= Pili line =

Hawaiian dynasty

Pili line (House of Pili, Pili dynasty; Hawaiian language: Hale o Pili) was a royal house in ancient Hawaii that ruled over the island of Hawaiʻi with deep roots in the history of Samoa and possibly beyond further to the west, Ao-Po ("gathering of night"; metaphorically: "extreme west", "the land of the dead"), in Pulotu, the Samoan Underworld.
It was founded on unknown date by King Pilikaʻaiea (Pili), who either was born in or came from either Upolu, Samoa or Uporu, Tahiti, but came to Hawaii and established his own dynasty of kings (Aliʻi). The overall arc of his career describes a brilliant young chief from foreign lands who was eager to share his abundant knowledge of advanced technology with distant frontier rustics. Some stories relate how his ambition got the better of him and damaged his relationships with his subjects. These stories cast him as a libidinous, restless and petty tyrant ever on the move searching for new conquests.

According to Samoan lore, Pili's parents were Muli-o-vai-lele and Tagaloa-a-lagi. Being something of a rascal, Pili had a falling out with his father Tagaloa of the Heavens and was cast out under threat of death. His mother encouraged him to travel to Manu'a and begin a new life on the frontier.

Once there he took to wife the daughter of Tuimanu'a and was for a time even granted the title of Tuimanu'a for educating the locals on taro cultivation and cooking, but he grew dissatisfied and relocated to Tutuila. Other Samoan accounts tell of how Pili dishonorably took liberties with the daughter of Tuimanu'a, a young maiden named Sina-sa'umani. This is the origin of the story of Hina and the Eel, and Sina and the Eel. In these versions it is Tuimanu'a's wrath over Sina's violated maidenhead that drives Pili to flee from Manu'a.

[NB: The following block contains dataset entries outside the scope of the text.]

-- pv_equiv track=rewrite | github.com/sagnikc395/aoc2015 | day5/part1.py | threeOrMoreVowels
-- ===== SOURCE A (Python) =====
-- def threeOrMoreVowels(inputstr):
--     vowels = ['a','e','i','o','u']
--     count = 0
--
--     for index,val in enumerate(vowels):
--         count += inputstr.count(val)
--
--     if count >=3:
--         return  True
--     else:
--         return False
-- ===== SOURCE B (Python) =====
-- def threeOrMoreVowels(inputstr):
--     count = 0
--     for ch in inputstr:
--         if ch in 'aeiou':
--             count += 1
--             if count == 3:
--                 return True
--     return False
-- ===== Notes on version B (the rewrite author's own statement) =====
-- stated objective: idiomatic
-- what changed: Replaced A's five separate full-string str.count scans (one per vowel) plus a final comparison with a single early-exit pass that increments one counter on vowel characters and returns True as soon as it reaches 3.
import Mathlib
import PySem

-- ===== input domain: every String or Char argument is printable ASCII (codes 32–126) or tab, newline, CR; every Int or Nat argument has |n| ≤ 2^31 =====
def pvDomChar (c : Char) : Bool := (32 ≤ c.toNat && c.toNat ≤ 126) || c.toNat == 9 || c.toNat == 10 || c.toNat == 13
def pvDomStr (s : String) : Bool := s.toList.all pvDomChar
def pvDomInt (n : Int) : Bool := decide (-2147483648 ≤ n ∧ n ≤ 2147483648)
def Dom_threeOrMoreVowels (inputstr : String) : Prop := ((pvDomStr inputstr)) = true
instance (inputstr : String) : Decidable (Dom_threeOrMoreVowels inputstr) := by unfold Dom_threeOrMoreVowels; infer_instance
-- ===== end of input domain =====

-- B replaces A's five separate str.count scans by one early-exit pass over the string (objective: idiomatic single pass).

-- ===== PORT A =====
-- for index,val in enumerate(vowels): count += inputstr.count(val)
def threeOrMoreVowels (inputstr : String) : Bool :=
  let vowels : List Char := ['a', 'e', 'i', 'o', 'u']
  let count : Int :=
    (PySem.List.enumerate vowels).foldl
      (fun acc iv => acc + (PySem.Str.count inputstr (String.ofList [iv.2]) : Int)) 0
  if count ≥ 3 then true else false

-- ===== PORT B =====
-- single pass: for ch in inputstr: if ch in 'aeiou': count += 1; if count == 3: return True
def pvAltGo : List Char → Int → Bool
  | [], _ => false
  | ch :: rest, count =>
    if PySem.Chars.isIn [ch] ("aeiou".toList) then
      if count + 1 = 3 then true else pvAltGo rest (count + 1)
    else pvAltGo rest count

def threeOrMoreVowels_alt (inputstr : String) : Bool :=
  pvAltGo inputstr.toList 0

-- ===== PRECONDITION & SPEC =====
def Spec_threeOrMoreVowels (inputstr : String) (out : Bool) : Prop := out = threeOrMoreVowels_alt inputstr
instance (inputstr : String) (out : Bool) : Decidable (Spec_threeOrMoreVowels inputstr out) := by unfold Spec_threeOrMoreVowels; infer_instance

-- ===== CLAIM (what is proved, stated in full; the proofs are below) =====
def Claim_equal_threeOrMoreVowels : Prop := ∀ (inputstr : String), Dom_threeOrMoreVowels inputstr → Spec_threeOrMoreVowels inputstr (threeOrMoreVowels inputstr)

-- ===== LEMMAS AND PROOFS =====

-- `count.go` with a single-character needle counts occurrences of that character.
theorem pvGo_single (c : Char) : ∀ (fuel : ℕ) (s : List Char) (acc : ℕ), s.length ≤ fuel →
    PySem.Chars.count.go [c] fuel s acc = acc + s.count c := by
  intro fuel
  induction fuel with
  | zero => intro s acc h; cases s with
    | nil => simp [PySem.Chars.count.go]
    | cons a t => simp at h
  | succ n ih => intro s acc h; cases s with
    | nil => simp [PySem.Chars.count.go]
    | cons a t =>
      simp only [PySem.Chars.count.go]
      by_cases hc : c = a
      · subst hc
        simp [List.isPrefixOf, ih t (acc + 1) (by simpa using h)]
        omega
      · simp [List.isPrefixOf, hc, ih t acc (by simpa using h), Ne.symm hc]

theorem pvCount_single (s : List Char) (c : Char) :
    PySem.Chars.count s [c] = s.count c := by
  simp [PySem.Chars.count, pvGo_single c s.length s 0 le_rfl]

-- 'ch in "aeiou"' on a single character is membership in the vowel list.
theorem pvIsIn_singleton (c : Char) :
    PySem.Chars.isIn [c] ("aeiou".toList) = decide (c ∈ (['a', 'e', 'i', 'o', 'u'] : List Char)) := by
  rw [Bool.eq_iff_iff, PySem.Chars.isIn_iff_infix, List.singleton_infix_iff,
    show ("aeiou".toList) = (['a', 'e', 'i', 'o', 'u'] : List Char) from by decide]
  simp

-- the five per-vowel counts sum to one membership count
theorem pvSum5 (cs : List Char) :
    cs.count 'a' + cs.count 'e' + cs.count 'i' + cs.count 'o' + cs.count 'u'
      = cs.countP (fun c => decide (c ∈ (['a', 'e', 'i', 'o', 'u'] : List Char))) := by
  induction cs with
  | nil => rfl
  | cons c t ih =>
    simp only [List.count_cons, List.countP_cons, List.mem_cons, List.not_mem_nil, or_false]
    by_cases h1 : c = 'a' <;> by_cases h2 : c = 'e' <;> by_cases h3 : c = 'i' <;>
      by_cases h4 : c = 'o' <;> by_cases h5 : c = 'u' <;>
        simp_all <;> omega

-- B's loop returns whether the running count reaches 3
theorem pvAltGo_eq : ∀ (cs : List Char) (count : Int), count < 3 →
    pvAltGo cs count
      = decide (3 ≤ count + (cs.countP (fun c => decide (c ∈ (['a', 'e', 'i', 'o', 'u'] : List Char))) : Int)) := by
  intro cs
  induction cs with
  | nil => intro count h; simp [pvAltGo]; omega
  | cons c t ih =>
    intro count h
    simp only [pvAltGo, pvIsIn_singleton, List.countP_cons]
    by_cases hm : c ∈ (['a', 'e', 'i', 'o', 'u'] : List Char)
    · simp only [hm, decide_true, if_true]
      by_cases h3 : count + 1 = 3
      · simp [h3]
        omega
      · rw [if_neg h3, ih (count + 1) (by omega)]
        simp only [decide_eq_decide]
        push_cast
        omega
    · simp only [hm, decide_false, ih count h]
      simp

theorem threeOrMoreVowels_eq (inputstr : String) :
    threeOrMoreVowels inputstr = threeOrMoreVowels_alt inputstr := by
  unfold threeOrMoreVowels threeOrMoreVowels_alt
  rw [pvAltGo_eq inputstr.toList 0 (by omega)]
  simp only [PySem.List.enumerate, List.foldl, PySem.Str.count, String.toList_ofList, pvCount_single]
  rw [← pvSum5 inputstr.toList]
  simp only [ge_iff_le]
  rw [if_congr (Iff.rfl) rfl rfl]
  split_ifs with h
  · symm; simpa using by omega
  · symm; simpa using by omega

-- ===== VERDICT (by name: the statement is the Claim_ definition above) =====
theorem threeOrMoreVowels_spec : Claim_equal_threeOrMoreVowels := by
  intro s _
  exact threeOrMoreVowels_eq s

It was in Tutuila that he first took refuge, and where he acquired the Tuitele title, but again grew discontent with the chiefs there who appointed him and later mocked his lack of skill in fishing, so onward he traveled to Upolu. On Upolu he took as wife the daughter of Tui-a-Ana. Now, most Samoan lore agrees that Pili's sons were in order of birth Tua (founder of Atua), Ana (founder of Aana), Saga (founder of Tua-ma-Saga), and Tolufale (founder of Manono and Sapapalii). This suggests that Pili may have taken to wife his own granddaughter, not unlike the custom of Egyptian pharaohs.

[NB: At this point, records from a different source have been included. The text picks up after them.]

-- pv_equiv track=rewrite | github.com/egeriicw/watttime-grid | regression/2011_REGS/engine.py | square
-- ===== SOURCE A (Python) =====
-- def square(triangular):
-- #"squares" and returns a "triangular" list into a full list, extracting appropriate values
--     range_length = len(triangular)
--     index = 0
--     for row in triangular:
--         for element in reversed(range(0, index)):
--             row.insert(0,triangular[element][index-1])
--         index += 1
--     return triangular
-- ===== SOURCE B (Python) =====
-- def square(triangular):
--     # Compute every output row directly from the ORIGINAL triangular values
--     # (closed form: row i = [triangular[c][i-1-c] for c in range(i)] + row i),
--     # then write the rows back in place so mutation/identity matches A.
--     n = len(triangular)
--     new_rows = [[triangular[c][i - 1 - c] for c in range(i)] + list(triangular[i])
--                 for i in range(n)]
--     for i in range(n):
--         triangular[i][:] = new_rows[i]
--     return triangular
-- ===== Notes on version B (the rewrite author's own statement) =====
-- stated objective: faster
-- what changed: A builds each row by repeatedly prepending (insert(0,...)) values read from already-mutated earlier rows; B computes every output row in one shot by the closed formula row_i = [triangular[c][i-1-c] for c in range(i)] + row_i over the original values, then writes the rows back in place.
import Mathlib
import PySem

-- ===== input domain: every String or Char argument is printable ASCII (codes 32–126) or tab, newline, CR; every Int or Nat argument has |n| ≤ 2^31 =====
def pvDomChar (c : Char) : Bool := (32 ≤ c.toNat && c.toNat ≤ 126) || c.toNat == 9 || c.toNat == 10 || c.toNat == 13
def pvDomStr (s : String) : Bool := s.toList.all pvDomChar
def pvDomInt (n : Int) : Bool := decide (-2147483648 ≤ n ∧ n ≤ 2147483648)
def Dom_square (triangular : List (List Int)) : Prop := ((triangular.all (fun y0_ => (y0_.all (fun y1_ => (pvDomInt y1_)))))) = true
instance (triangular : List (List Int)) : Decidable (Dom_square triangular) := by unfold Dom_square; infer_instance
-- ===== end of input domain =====

-- B recomputes each row by a direct formula from the original values instead of A's
-- in-place incremental prepending (objective: simpler). Both Pythons mutate the rows of
-- the argument in place and return the same list object; the equivalence proved here is
-- about the return value.

-- ===== PORT A =====
-- A mutates `triangular` row by row; the state is the whole list, rows set one at a time.
-- `row.insert(0, x)` is cons; `reversed(range(0, index))` is (List.range index).reverse.
-- Python raises IndexError when triangular[element][index-1] is out of range; those
-- inputs are excluded by Pre_square, and the port uses getD defaults ([] / 0) there.
def squareStep (st : List (List Int)) (i : Nat) : List (List Int) :=
  st.set i
    ((List.range i).reverse.foldl
      (fun r e => ((st.getD e []).getD (i - 1) 0) :: r)
      (st.getD i []))

def square (triangular : List (List Int)) : List (List Int) :=
  (List.range triangular.length).foldl squareStep triangular

-- ===== PORT B =====
-- Source B: new_rows computed by one comprehension from the original, then written back
-- (the write-back is the in-place mutation; the returned value is new_rows row by row).
def square_alt (triangular : List (List Int)) : List (List Int) :=
  (List.range triangular.length).map (fun i =>
    ((List.range i).map (fun c => (triangular.getD c []).getD (i - 1 - c) 0))
      ++ triangular.getD i [])

-- ===== PRECONDITION & SPEC =====
-- Pre_square: exactly the inputs on which Python A returns (no IndexError): every row c
-- before the last must be long enough, len(triangular[c]) + c + 1 ≥ len(triangular).
def Pre_square (triangular : List (List Int)) : Prop :=
  ∀ c < triangular.length,
    triangular.length ≤ (triangular.getD c []).length + c + 1

instance (triangular : List (List Int)) : Decidable (Pre_square triangular) := by
  unfold Pre_square; infer_instance

def pvWitness_square : List (List Int) := [[1, 2, 3], [4, 5], [6]]

def Spec_square (triangular : List (List Int)) (out : List (List Int)) : Prop :=
  out = square_alt triangular
instance (triangular : List (List Int)) (out : List (List Int)) : Decidable (Spec_square triangular out) := by unfold Spec_square; infer_instance

-- ===== CLAIM (what is proved, stated in full; the proofs are below) =====
def Claim_equal_square : Prop := ∀ (triangular : List (List Int)), Dom_square triangular → Pre_square triangular → Spec_square triangular (square triangular)

-- ===== LEMMAS AND PROOFS =====

-- the closed-form row i of the output, computed from the original input
def brow (t : List (List Int)) (i : Nat) : List Int :=
  ((List.range i).map (fun c => (t.getD c []).getD (i - 1 - c) 0)) ++ t.getD i []

-- the state of A's loop after k outer iterations
def stDef (t : List (List Int)) (k : Nat) : List (List Int) :=
  (List.range t.length).map (fun i => if i < k then brow t i else t.getD i [])

theorem stDef_zero (t : List (List Int)) : stDef t 0 = t := by
  apply List.ext_getElem
  · simp [stDef]
  · intro i h1 h2
    simp [stDef, List.getD, List.getElem?_eq_getElem h2]

theorem stDef_getD (t : List (List Int)) (k e : Nat) (he : e < t.length) :
    (stDef t k).getD e [] = if e < k then brow t e else t.getD e [] := by
  simp [stDef, List.getD, he]

theorem foldl_cons_rev (v : Nat → Int) (init : List Int) (k : Nat) :
    (List.range k).reverse.foldl (fun r e => v e :: r) init
      = (List.range k).map v ++ init := by
  induction k generalizing init with
  | zero => simp
  | succ k ih =>
      rw [List.range_succ, List.reverse_append]
      simp only [List.reverse_cons, List.reverse_nil, List.nil_append,
        List.singleton_append, List.foldl_cons]
      rw [ih (v k :: init)]
      simp

theorem brow_getD (t : List (List Int)) (e k : Nat) (he : e < k) :
    (brow t e).getD (k - 1) 0 = (t.getD e []).getD (k - 1 - e) 0 := by
  unfold brow
  rw [List.getD_append_right]
  · simp
  · simpa using Nat.le_sub_one_of_lt he

theorem squareStep_stDef (t : List (List Int)) (k : Nat) (hk : k < t.length) :
    squareStep (stDef t k) k = stDef t (k + 1) := by
  unfold squareStep
  rw [foldl_cons_rev]
  have hrow : ((List.range k).map
      (fun e => ((stDef t k).getD e []).getD (k - 1) 0)) ++ (stDef t k).getD k []
      = brow t k := by
    unfold brow
    congr 1
    · apply List.map_congr_left
      intro e he
      rw [List.mem_range] at he
      rw [stDef_getD t k e (lt_trans he hk), if_pos he, brow_getD t e k he]
    · rw [stDef_getD t k k hk, if_neg (lt_irrefl k)]
  rw [hrow]
  apply List.ext_getElem
  · simp [stDef]
  · intro i h1 h2
    simp only [stDef, List.length_map, List.length_range] at h1 h2 ⊢
    rcases eq_or_ne i k with rfl | hne
    · simp [List.getElem_map, List.getElem_range]
    · rw [List.getElem_set_ne (by omega)]
      simp only [List.getElem_map, List.getElem_range]
      by_cases h : i < k
      · rw [if_pos h, if_pos (by omega)]
      · rw [if_neg h, if_neg (by omega)]

theorem foldl_range_stDef (t : List (List Int)) (k : Nat) (hk : k ≤ t.length) :
    (List.range k).foldl squareStep t = stDef t k := by
  induction k with
  | zero => simp [stDef_zero]
  | succ k ih =>
      rw [List.range_succ, List.foldl_append, ih (by omega), List.foldl_cons,
        List.foldl_nil, squareStep_stDef t k (by omega)]

theorem square_eq_alt (t : List (List Int)) : square t = square_alt t := by
  unfold square square_alt
  rw [foldl_range_stDef t t.length (le_refl _)]
  unfold stDef
  apply List.map_congr_left
  intro i hi
  rw [List.mem_range] at hi
  rw [if_pos hi]
  rfl

-- ===== VERDICT (by name: the statement is the Claim_ definition above) =====
theorem square_spec : Claim_equal_square := by
  intro t _ _
  unfold Spec_square
  exact square_eq_alt t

Again, Pili grew dissatisfied with the Tui-a-ana's demands for fish instead of taro (likely a metaphor for conquest), and Pili commissioned a fleet of canoes that he uses to great effect, using a net to extract a mind-boggling haul to the amazement of Tui-a-ana and his chiefs. Samoan lore at this point recounts Pili's departure for Aopo where he established a vast plantation, became king, had many descendants, and later died. It is in this window of the narrative that he likely found sojourn in Hawai'i at the behest of po'o-kahuna Pa'ao and established the Pili line there. Legends tell of a pair of dragons in Wailuku river near Hilo, one named Pili-a-mo'o, the other Noho-a-mo'o, who were defeated in a contest of arms and magic by Hiiaka the sister of volcano goddess Pele. This may recount the end of Pili's tyrannical reign in Hawai'i Island . Each leg of the journey, Pili is credited with bringing some advancements as with agriculture and fishing.

According to Hawaiian lore, his parents were named Kukamolimaulialoha and Laʻau. According to the myth, he was a descendant of the god of sky, Wākea.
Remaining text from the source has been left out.